● Data for this task
-- pv_equiv track=rewrite | github.com/karankumbhar47/Crypto_Assignments | Midori(Term_Paper)/MILP_Model/temp.py | convert_equations_to_flat_variables
-- ===== SOURCE A (Python) =====
-- def convert_equations_to_flat_variables(results):
--     converted_equations = []
--     for i, W_bits in enumerate(results):
--         for b, expr in W_bits.items():
--             new_W_var = f"w_{i*4 + b}"
--             new_expr = expr
--             for j in range(4):
--                 for k in range(4):
--                     old_Z_var = f"Z{j}{k}"
--                     new_Z_var = f"z_{j*4 + k}"
--                     new_expr = new_expr.replace(old_Z_var, new_Z_var)
--
--             converted_equations.append(f"{new_W_var} = {new_expr}")
--     return converted_equations
-- ===== SOURCE B (Python) =====
-- def convert_equations_to_flat_variables(results):
--     return [
--         f"w_{i*4 + b} = {_flatten_z(expr)}"
--         for i, W_bits in enumerate(results)
--         for b, expr in W_bits.items()
--     ]
--
--
-- def _flatten_z(expr):
--     out = []
--     i = 0
--     n = len(expr)
--     while i < n:
--         c = expr[i]
--         if (c == 'Z' and i + 2 < n
--                 and expr[i+1] in ('0', '1', '2', '3')
--                 and expr[i+2] in ('0', '1', '2', '3')):
--             out.append('z_' + str((ord(expr[i+1]) - 48) * 4 + (ord(expr[i+2]) - 48)))
--             i += 3
--         else:
--             out.append(c)
--             i += 1
--     return ''.join(out)
-- ===== Notes on version B (the rewrite author's own statement) =====
-- stated objective: faster
-- what changed: The 16 sequential full-string str.replace passes (one per Z-variable) are replaced by a single left-to-right scan that rewrites every Z-token in one pass, and the output list is built by a comprehension instead of an accumulator loop.
import Mathlib
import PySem

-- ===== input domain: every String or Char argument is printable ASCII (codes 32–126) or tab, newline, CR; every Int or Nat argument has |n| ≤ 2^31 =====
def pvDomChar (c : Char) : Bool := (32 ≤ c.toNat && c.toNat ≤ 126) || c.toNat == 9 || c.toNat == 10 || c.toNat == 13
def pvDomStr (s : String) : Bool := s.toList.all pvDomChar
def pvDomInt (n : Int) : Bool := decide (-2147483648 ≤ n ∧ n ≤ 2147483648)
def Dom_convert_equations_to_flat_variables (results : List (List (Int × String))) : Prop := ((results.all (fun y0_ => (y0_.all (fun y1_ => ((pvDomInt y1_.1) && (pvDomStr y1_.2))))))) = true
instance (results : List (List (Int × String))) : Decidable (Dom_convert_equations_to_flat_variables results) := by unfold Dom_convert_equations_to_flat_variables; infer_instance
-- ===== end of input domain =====

-- B replaces A's 16 sequential full-string replace passes by a single left-to-right scan over
-- the expression (measured faster by a constant factor; output built by flatMap/map instead of
-- an accumulator loop).


-- ===== PORT A =====
-- the nested 'for j in range(4): for k in range(4): new_expr = new_expr.replace(...)' loop
def pvInnerA (expr : List Char) : List Char :=
  (PySem.List.pyRange 0 4 1).foldl (fun e j =>
    (PySem.List.pyRange 0 4 1).foldl (fun e2 k =>
      PySem.Chars.replace e2 ('Z' :: (PySem.Int.toChars j ++ PySem.Int.toChars k))
        ('z' :: '_' :: PySem.Int.toChars (j * 4 + k))) e) expr

def convert_equations_to_flat_variables (results : List (List (Int × String))) : List String :=
  (PySem.List.enumerate results).foldl (fun acc iw =>
    ((PySem.Dict.ofList iw.2).items).foldl (fun acc2 be =>
      acc2 ++ [String.ofList (('w' :: '_' :: PySem.Int.toChars (iw.1 * 4 + be.1)) ++
        (' ' :: '=' :: ' ' :: pvInnerA be.2.toList))]) acc) []

-- ===== PORT B =====
-- expr[i] in ('0','1','2','3')
def pvAltDigit (c : Char) : Bool := c ∈ ['0', '1', '2', '3']

-- the while loop of _flatten_z, as the obvious structural recursion on the char list
def pvFlattenZ : List Char → List Char
  | [] => []
  | 'Z' :: j :: k :: rest' =>
    if pvAltDigit j && pvAltDigit k then
      'z' :: '_' :: PySem.Int.toChars (((j.toNat : Int) - 48) * 4 + ((k.toNat : Int) - 48))
        ++ pvFlattenZ rest'
    else 'Z' :: pvFlattenZ (j :: k :: rest')
  | c :: rest => c :: pvFlattenZ rest

def convert_equations_to_flat_variables_alt (results : List (List (Int × String))) : List String :=
  (PySem.List.enumerate results).flatMap (fun iw =>
    ((PySem.Dict.ofList iw.2).items).map (fun be =>
      String.ofList (('w' :: '_' :: PySem.Int.toChars (iw.1 * 4 + be.1)) ++
        (' ' :: '=' :: ' ' :: pvFlattenZ be.2.toList))))

-- ===== PRECONDITION & SPEC =====
def Spec_convert_equations_to_flat_variables (results : List (List (Int × String))) (out : List String) : Prop := out = convert_equations_to_flat_variables_alt results
instance (results : List (List (Int × String))) (out : List String) : Decidable (Spec_convert_equations_to_flat_variables results out) := by unfold Spec_convert_equations_to_flat_variables; infer_instance

-- ===== CLAIM (what is proved, stated in full; the proofs are below) =====
def Claim_equal_convert_equations_to_flat_variables : Prop := ∀ (results : List (List (Int × String))), Dom_convert_equations_to_flat_variables results → Spec_convert_equations_to_flat_variables results (convert_equations_to_flat_variables results)

-- ===== LEMMAS AND PROOFS =====

-- A's 16 (pattern, replacement) pairs, in the order the nested range(4) loops apply them
def pvPR : List (List Char × List Char) :=
  [(['Z','0','0'], ['z','_','0']), (['Z','0','1'], ['z','_','1']),
   (['Z','0','2'], ['z','_','2']), (['Z','0','3'], ['z','_','3']),
   (['Z','1','0'], ['z','_','4']), (['Z','1','1'], ['z','_','5']),
   (['Z','1','2'], ['z','_','6']), (['Z','1','3'], ['z','_','7']),
   (['Z','2','0'], ['z','_','8']), (['Z','2','1'], ['z','_','9']),
   (['Z','2','2'], ['z','_','1','0']), (['Z','2','3'], ['z','_','1','1']),
   (['Z','3','0'], ['z','_','1','2']), (['Z','3','1'], ['z','_','1','3']),
   (['Z','3','2'], ['z','_','1','4']), (['Z','3','3'], ['z','_','1','5'])]

def pvFold (L : List (List Char × List Char)) (s : List Char) : List Char :=
  L.foldl (fun e pr => PySem.Chars.replace e pr.1 pr.2) s

lemma pvRange4 : PySem.List.pyRange 0 4 1 = [0, 1, 2, 3] := by decide

lemma pvInnerA_eq_fold (s : List Char) : pvInnerA s = pvFold pvPR s := by
  simp only [pvInnerA, pvFold, pvPR, pvRange4, List.foldl_cons, List.foldl_nil]
  norm_num
  simp only [show PySem.Int.toChars 0 = ['0'] from rfl, show PySem.Int.toChars 1 = ['1'] from rfl,
    show PySem.Int.toChars 2 = ['2'] from rfl, show PySem.Int.toChars 3 = ['3'] from rfl,
    show PySem.Int.toChars 4 = ['4'] from rfl, show PySem.Int.toChars 5 = ['5'] from rfl,
    show PySem.Int.toChars 6 = ['6'] from rfl, show PySem.Int.toChars 7 = ['7'] from rfl,
    show PySem.Int.toChars 8 = ['8'] from rfl, show PySem.Int.toChars 9 = ['9'] from rfl,
    show PySem.Int.toChars 10 = ['1','0'] from rfl, show PySem.Int.toChars 11 = ['1','1'] from rfl,
    show PySem.Int.toChars 12 = ['1','2'] from rfl, show PySem.Int.toChars 13 = ['1','3'] from rfl,
    show PySem.Int.toChars 14 = ['1','4'] from rfl, show PySem.Int.toChars 15 = ['1','5'] from rfl,
    List.cons_append, List.nil_append]

-- a pattern/replacement pair of A's shape: pattern 'Z' + two digit chars,
-- replacement nonempty, starting with 'z' and containing no 'Z'
def pvGood (pr : List Char × List Char) : Prop :=
  (∃ a b, pr.1 = ['Z', a, b] ∧ pvAltDigit a = true ∧ pvAltDigit b = true) ∧
    pr.2 ≠ [] ∧ pr.2.head? = some 'z' ∧ ∀ c ∈ pr.2, c ≠ 'Z'

def pvGoodb (pr : List Char × List Char) : Bool :=
  (match pr.1 with
   | ['Z', a, b] => pvAltDigit a && pvAltDigit b
   | _ => false) &&
  (match pr.2 with
   | 'z' :: _ => true
   | _ => false) &&
  pr.2.all (fun c => c != 'Z')

lemma pvGood_of_goodb (pr : List Char × List Char) (h : pvGoodb pr = true) : pvGood pr := by
  unfold pvGoodb at h
  rw [Bool.and_eq_true, Bool.and_eq_true] at h
  obtain ⟨⟨h1, h2⟩, h3⟩ := h
  constructor
  · split at h1
    · rename_i a b heq
      rw [Bool.and_eq_true] at h1
      exact ⟨a, b, heq, h1.1, h1.2⟩
    · exact absurd h1 (by simp)
  refine ⟨?_, ?_, ?_⟩
  · split at h2
    · rename_i heq; rw [heq]; simp
    · exact absurd h2 (by simp)
  · split at h2
    · rename_i heq; rw [heq]; rfl
    · exact absurd h2 (by simp)
  · intro c hc
    have := List.all_eq_true.mp h3 c hc
    simpa using this

lemma pvGood_PR : ∀ pr ∈ pvPR, pvGood pr := by
  intro pr hpr
  exact pvGood_of_goodb pr (List.all_eq_true.mp (by decide : pvPR.all pvGoodb = true) pr hpr)

lemma pvDigit_ne_Z {a : Char} (ha : pvAltDigit a = true) : a ≠ 'Z' := by
  intro h; subst h; simp [pvAltDigit] at ha

lemma pvGo_acc (old new : List Char) :
    ∀ (fuel : Nat) (l acc : List Char),
      PySem.Chars.replace.go old new fuel l acc =
        acc.reverse ++ PySem.Chars.replace.go old new fuel l [] := by
  intro fuel
  induction fuel with
  | zero => intro l acc; simp [PySem.Chars.replace.go]
  | succ f ih =>
    intro l acc
    cases l with
    | nil => simp [PySem.Chars.replace.go]
    | cons c t =>
      simp only [PySem.Chars.replace.go]
      by_cases h : old.isPrefixOf (c :: t)
      · simp only [h, if_true]
        rw [ih _ (new.reverse ++ acc), ih _ (new.reverse ++ [])]
        simp
      · simp only [h, if_false]
        rw [ih t (c :: acc), ih t [c]]
        simp

lemma pvGo_fuel (old new : List Char) (hold : old ≠ []) :
    ∀ (f1 : Nat) (l : List Char) (f2 : Nat) (acc : List Char), l.length ≤ f1 → l.length ≤ f2 →
      PySem.Chars.replace.go old new f1 l acc = PySem.Chars.replace.go old new f2 l acc := by
  intro f1
  induction f1 with
  | zero =>
    intro l f2 acc h1 h2
    cases l with
    | nil => cases f2 <;> simp [PySem.Chars.replace.go]
    | cons c t => simp at h1
  | succ f ih =>
    intro l f2 acc h1 h2
    cases l with
    | nil => cases f2 <;> simp [PySem.Chars.replace.go]
    | cons c t =>
      cases f2 with
      | zero => simp at h2
      | succ f2' =>
        simp only [PySem.Chars.replace.go]
        by_cases h : old.isPrefixOf (c :: t)
        · simp only [h, if_true]
          apply ih
          · have : 1 ≤ old.length := by
              cases old with | nil => exact absurd rfl hold | cons a b => simp
            simp only [List.length_drop, List.length_cons] at *
            omega
          · have : 1 ≤ old.length := by
              cases old with | nil => exact absurd rfl hold | cons a b => simp
            simp only [List.length_drop, List.length_cons] at *
            omega
        · simp only [h, if_false]
          apply ih <;> simp_all

lemma pvReplace_nil (old new : List Char) (hold : old ≠ []) :
    PySem.Chars.replace [] old new = [] := by
  simp [PySem.Chars.replace, PySem.Chars.replace.go, hold]

lemma pvReplace_cons_not_prefix (old new : List Char) (hold : old ≠ []) (c : Char) (s : List Char)
    (h : ¬ old <+: (c :: s)) :
    PySem.Chars.replace (c :: s) old new = c :: PySem.Chars.replace s old new := by
  have hempty : old.isEmpty = false := by cases old with | nil => exact absurd rfl hold | cons a b => rfl
  have hpre : old.isPrefixOf (c :: s) = false := by
    rw [Bool.eq_false_iff]
    intro hcon
    exact h (List.isPrefixOf_iff_prefix.mp hcon)
  simp only [PySem.Chars.replace, hempty, Bool.false_eq_true, if_false, List.length_cons]
  simp only [PySem.Chars.replace.go, hpre, Bool.false_eq_true, if_false]
  rw [pvGo_acc]
  simp

lemma pvReplace_prefix (old new t : List Char) (hold : old ≠ []) :
    PySem.Chars.replace (old ++ t) old new = new ++ PySem.Chars.replace t old new := by
  cases old with
  | nil => exact absurd rfl hold
  | cons o old' =>
    have hpre : (o :: old').isPrefixOf ((o :: old') ++ t) = true :=
      List.isPrefixOf_iff_prefix.mpr (List.prefix_append _ _)
    simp only [PySem.Chars.replace, List.isEmpty_cons, Bool.false_eq_true, if_false]
    have hlen : ((o :: old') ++ t).length = (old'.length + t.length) + 1 := by
      simp only [List.length_append, List.length_cons]; omega
    rw [hlen]
    simp only [List.cons_append, PySem.Chars.replace.go, hpre, if_true]
    have hdrop : List.drop (o :: old').length ((o :: old') ++ t) = t := by
      simpa using List.drop_left (o :: old') t
    simp only [List.cons_append] at hdrop
    rw [show List.drop (o :: old').length (o :: (old' ++ t)) = t from hdrop]
    rw [pvGo_fuel _ _ (by simp) (old'.length + t.length) t t.length _ (by omega) (le_refl _)]
    rw [pvGo_acc]
    simp
-- pv_equiv track=rewrite | github.com/ibm-ecosystem-engineering/SuperKnowa | 8. Deploy & Infer/Backend/src/solr/ProcessSolr.py | skip_unwanted_characters
-- ===== SOURCE A (Python) =====
-- def skip_unwanted_characters(document, keyword):
--     lines = document.split('\n')
--     desired_text = ""
--     last_occurrence = -1
--     for i, line in enumerate(lines):
--         if keyword in line:
--             last_occurrence = i
--
--     if last_occurrence != -1:
--         for line in lines[last_occurrence+1:]:
--             desired_text += line.strip() + "\n"
--     else:
--         desired_text = document
--
--     return desired_text.strip()
-- ===== SOURCE B (Python) =====
-- def skip_unwanted_characters(document, keyword):
--     acc = []
--     found = False
--     for line in document.split('\n'):
--         if keyword in line:
--             found = True
--             acc = []
--         else:
--             acc.append(line.strip())
--     return '\n'.join(acc).strip() if found else document.strip()
-- ===== Notes on version B (the rewrite author's own statement) =====
-- stated objective: simpler
-- what changed: A finds the last keyword line with an enumerate pass, slices the line list and rescans the suffix, concatenating stripped lines with trailing newlines; B does one streaming pass keeping an accumulator of stripped lines that it resets whenever a line contains the keyword, then joins, with a found flag distinguishing the no-match fallback.
import Mathlib
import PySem

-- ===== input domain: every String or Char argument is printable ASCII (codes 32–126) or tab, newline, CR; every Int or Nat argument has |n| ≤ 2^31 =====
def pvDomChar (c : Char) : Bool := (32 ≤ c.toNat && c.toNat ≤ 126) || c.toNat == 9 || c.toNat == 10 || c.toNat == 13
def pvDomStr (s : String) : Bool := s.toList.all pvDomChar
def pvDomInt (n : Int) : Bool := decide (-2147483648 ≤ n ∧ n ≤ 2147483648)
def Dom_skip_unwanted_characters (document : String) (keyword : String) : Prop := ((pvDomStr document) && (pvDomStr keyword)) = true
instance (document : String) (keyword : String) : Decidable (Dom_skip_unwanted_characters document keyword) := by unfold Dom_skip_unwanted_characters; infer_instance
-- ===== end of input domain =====

-- B replaces A's find-last-index-then-slice-and-rescan by a single streaming pass with a
-- reset-on-keyword accumulator (objective: simpler, one loop instead of two).

-- ===== PORT A =====
-- the first loop of A: last index whose line contains the keyword, -1 if none
def pvLastOcc (keyword : String) (lines : List String) : Int :=
  (PySem.List.enumerate lines).foldl
    (fun last_occurrence p => if PySem.Str.isIn keyword p.2 then p.1 else last_occurrence) (-1)

def skip_unwanted_characters (document : String) (keyword : String) : String :=
  let lines := (PySem.Str.split? document "\n").getD []
  let last_occurrence := pvLastOcc keyword lines
  let desired_text :=
    if last_occurrence ≠ -1 then
      (PySem.List.slice lines (some (last_occurrence + 1)) none).foldl
        (fun desired_text line => desired_text ++ PySem.Str.strip line ++ "\n") ""
    else document
  PySem.Str.strip desired_text

-- ===== PORT B =====
-- B's single pass: the accumulator of stripped lines is reset whenever a line contains the keyword
def pvScan (keyword : String) (lines : List String) : List String × Bool :=
  lines.foldl
    (fun st line =>
      if PySem.Str.isIn keyword line then ([], true)
      else (st.1 ++ [PySem.Str.strip line], st.2))
    ([], false)

def skip_unwanted_characters_alt (document : String) (keyword : String) : String :=
  let st := pvScan keyword ((PySem.Str.split? document "\n").getD [])
  if st.2 then PySem.Str.strip (PySem.Str.join "\n" st.1) else PySem.Str.strip document

-- ===== PRECONDITION & SPEC =====
def Spec_skip_unwanted_characters (document : String) (keyword : String) (out : String) : Prop := out = skip_unwanted_characters_alt document keyword
instance (document : String) (keyword : String) (out : String) : Decidable (Spec_skip_unwanted_characters document keyword out) := by unfold Spec_skip_unwanted_characters; infer_instance

-- ===== CLAIM (what is proved, stated in full; the proofs are below) =====
def Claim_equal_skip_unwanted_characters : Prop := ∀ (document : String) (keyword : String), Dom_skip_unwanted_characters document keyword → Spec_skip_unwanted_characters document keyword (skip_unwanted_characters document keyword)

-- ===== LEMMAS AND PROOFS =====

-- A's first loop, read from the right end
lemma pvLastOcc_snoc (kw x : String) (ls : List String) :
    pvLastOcc kw (ls ++ [x]) =
      if PySem.Str.isIn kw x then (ls.length : Int) else pvLastOcc kw ls := by
  unfold pvLastOcc
  rw [PySem.List.enumerate_append, List.foldl_append]
  simp [PySem.List.enumerate]

lemma pvLastOcc_nil (kw : String) : pvLastOcc kw [] = -1 := by
  simp [pvLastOcc, PySem.List.enumerate]

-- invariant tying A's last-occurrence index to B's scan state
lemma pvScan_inv (kw : String) (ls : List String) :
    (pvLastOcc kw ls = -1 → pvScan kw ls = (ls.map PySem.Str.strip, false)) ∧
    (pvLastOcc kw ls ≠ -1 →
      0 ≤ pvLastOcc kw ls ∧ (pvLastOcc kw ls).toNat < ls.length ∧
      pvScan kw ls = ((ls.drop ((pvLastOcc kw ls).toNat + 1)).map PySem.Str.strip, true)) := by
  induction ls using List.reverseRecOn with
  | nil => simp [pvLastOcc_nil, pvScan]
  | append_singleton ls x ih =>
    have hfold : pvScan kw (ls ++ [x]) =
        (fun st line =>
          if PySem.Str.isIn kw line then (([] : List String), true)
          else (st.1 ++ [PySem.Str.strip line], st.2)) (pvScan kw ls) x := by
      unfold pvScan; rw [List.foldl_append]; rfl
    rw [pvLastOcc_snoc]
    cases hx : PySem.Str.isIn kw x with
    | true =>
      rw [if_pos rfl]
      constructor
      · intro h
        exact absurd h (by omega)
      · intro _
        refine ⟨by omega, ?_, ?_⟩
        · simp only [Int.toNat_natCast, List.length_append, List.length_singleton]
          omega
        · rw [hfold]
          simp only [hx]
          have hdrop : (ls ++ [x]).drop ((↑ls.length : Int).toNat + 1) = [] := by
            apply List.drop_eq_nil_of_le
            simp
          rw [hdrop]
          simp
    | false =>
      rw [if_neg (by simp)]
      by_cases h1 : pvLastOcc kw ls = -1
      · constructor
        · intro _
          rw [hfold, ih.1 h1]
          simp only [hx]
          simp
        · intro h
          exact absurd h1 h
      · obtain ⟨h0, hlt, hst⟩ := ih.2 h1
        constructor
        · intro h
          exact absurd h h1
        · intro _
          refine ⟨h0, ?_, ?_⟩
          · simp only [List.length_append, List.length_singleton]
            omega
          · rw [hfold, hst]
            simp only [hx]
            rw [if_neg (by simp)]
            rw [List.drop_append_of_le_length (by omega)]
            simp

lemma pv_rstrip_newline (cs : List Char) :
    PySem.Chars.rstrip (cs ++ ['\n']) = PySem.Chars.rstrip cs := by
  simp [PySem.Chars.rstrip, PySem.Chars.isspace]

lemma pv_strip_newline (cs : List Char) :
    PySem.Chars.strip (cs ++ ['\n']) = PySem.Chars.strip cs := by
  unfold PySem.Chars.strip PySem.Chars.lstrip
  rw [List.dropWhile_append]
  by_cases h : (List.dropWhile PySem.Chars.isspace cs).isEmpty
  · simp only [h, if_pos]
    rw [List.isEmpty_iff] at h
    rw [h]
    simp [PySem.Chars.isspace, PySem.Chars.rstrip]
  · simp only [h]
    exact pv_rstrip_newline _

-- A's concatenation loop, pushed to lists of characters
lemma pv_foldl_toList (ys : List String) (a : String) :
    (ys.foldl (fun desired_text line => desired_text ++ PySem.Str.strip line ++ "\n") a).toList =
      a.toList ++ (ys.map (fun l => (PySem.Str.strip l).toList ++ ['\n'])).flatten := by
  induction ys generalizing a with
  | nil => simp
  | cons y ys ih =>
    simp only [List.foldl_cons, List.map_cons, List.flatten_cons, ih]
    simp [String.toList_append]

lemma pv_flatten_eq_join (zs : List (List Char)) (h : zs ≠ []) :
    (zs.map (· ++ ['\n'])).flatten = PySem.Chars.join ['\n'] zs ++ ['\n'] := by
  induction zs with
  | nil => exact absurd rfl h
  | cons z zs ih =>
    cases zs with
    | nil => rw [PySem.Chars.join_singleton]; simp
    | cons w ws =>
      rw [List.map_cons, List.flatten_cons, ih (by simp), PySem.Chars.join_cons_cons]
      simp

lemma pv_strip_flatten (zs : List (List Char)) :
    PySem.Chars.strip ((zs.map (· ++ ['\n'])).flatten) =
      PySem.Chars.strip (PySem.Chars.join ['\n'] zs) := by
  by_cases h : zs = []
  · rw [h, PySem.Chars.join_nil]
    rfl
  · rw [pv_flatten_eq_join zs h, pv_strip_newline]

-- ===== VERDICT (by name: the statement is the Claim_ definition above) =====
theorem skip_unwanted_characters_spec : Claim_equal_skip_unwanted_characters := by
  intro document keyword _
  unfold Spec_skip_unwanted_characters skip_unwanted_characters skip_unwanted_characters_alt
  set ls := (PySem.Str.split? document "\n").getD [] with hls
  by_cases h : pvLastOcc keyword ls = -1
  · have hst := (pvScan_inv keyword ls).1 h
    simp [h, hst]
  · obtain ⟨h0, hlt, hst⟩ := (pvScan_inv keyword ls).2 h
    simp only [h, hst, ne_eq, not_false_eq_true, if_pos]
    have hslice : PySem.List.slice ls (some (pvLastOcc keyword ls + 1)) none =
        ls.drop ((pvLastOcc keyword ls).toNat + 1) := by
      rw [PySem.List.slice_from ls (a := pvLastOcc keyword ls + 1) (by omega)]
      congr 1
      omega
    apply String.toList_inj.mp
    rw [hslice, PySem.Str.toList_strip, PySem.Str.toList_strip, pv_foldl_toList,
      PySem.Str.toList_join]
    have hmm : (ls.drop ((pvLastOcc keyword ls).toNat + 1)).map
        (fun l => (PySem.Str.strip l).toList ++ ['\n']) =
        ((ls.drop ((pvLastOcc keyword ls).toNat + 1)).map
          (fun l => (PySem.Str.strip l).toList)).map (· ++ ['\n']) := by
      simp only [List.map_map]
      rfl
    simp only [String.toList_empty, List.nil_append, hmm]
    rw [pv_strip_flatten]
    have hsep : ("\n" : String).toList = ['\n'] := rfl
    rw [hsep]
    congr 1
    simp only [List.map_map]
    rfl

● Exercise description
Please give back exactly the lines of the listing above that run from the one containing "obtain ⟨⟨h1, h2⟩, h3⟩ := h" through the one containing "(fuel : Nat)", and only those.

● Response area
  obtain ⟨⟨h1, h2⟩, h3⟩ := h
  constructor
  · split at h1
    · rename_i a b heq
      rw [Bool.and_eq_true] at h1
      exact ⟨a, b, heq, h1.1, h1.2⟩
    · exact absurd h1 (by simp)
  refine ⟨?_, ?_, ?_⟩
  · split at h2
    · rename_i heq; rw [heq]; simp
    · exact absurd h2 (by simp)
  · split at h2
    · rename_i heq; rw [heq]; rfl
    · exact absurd h2 (by simp)
  · intro c hc
    have := List.all_eq_true.mp h3 c hc
    simpa using this

lemma pvGood_PR : ∀ pr ∈ pvPR, pvGood pr := by
  intro pr hpr
  exact pvGood_of_goodb pr (List.all_eq_true.mp (by decide : pvPR.all pvGoodb = true) pr hpr)

lemma pvDigit_ne_Z {a : Char} (ha : pvAltDigit a = true) : a ≠ 'Z' := by
  intro h; subst h; simp [pvAltDigit] at ha

lemma pvGo_acc (old new : List Char) :
    ∀ (fuel : Nat) (l acc : List Char),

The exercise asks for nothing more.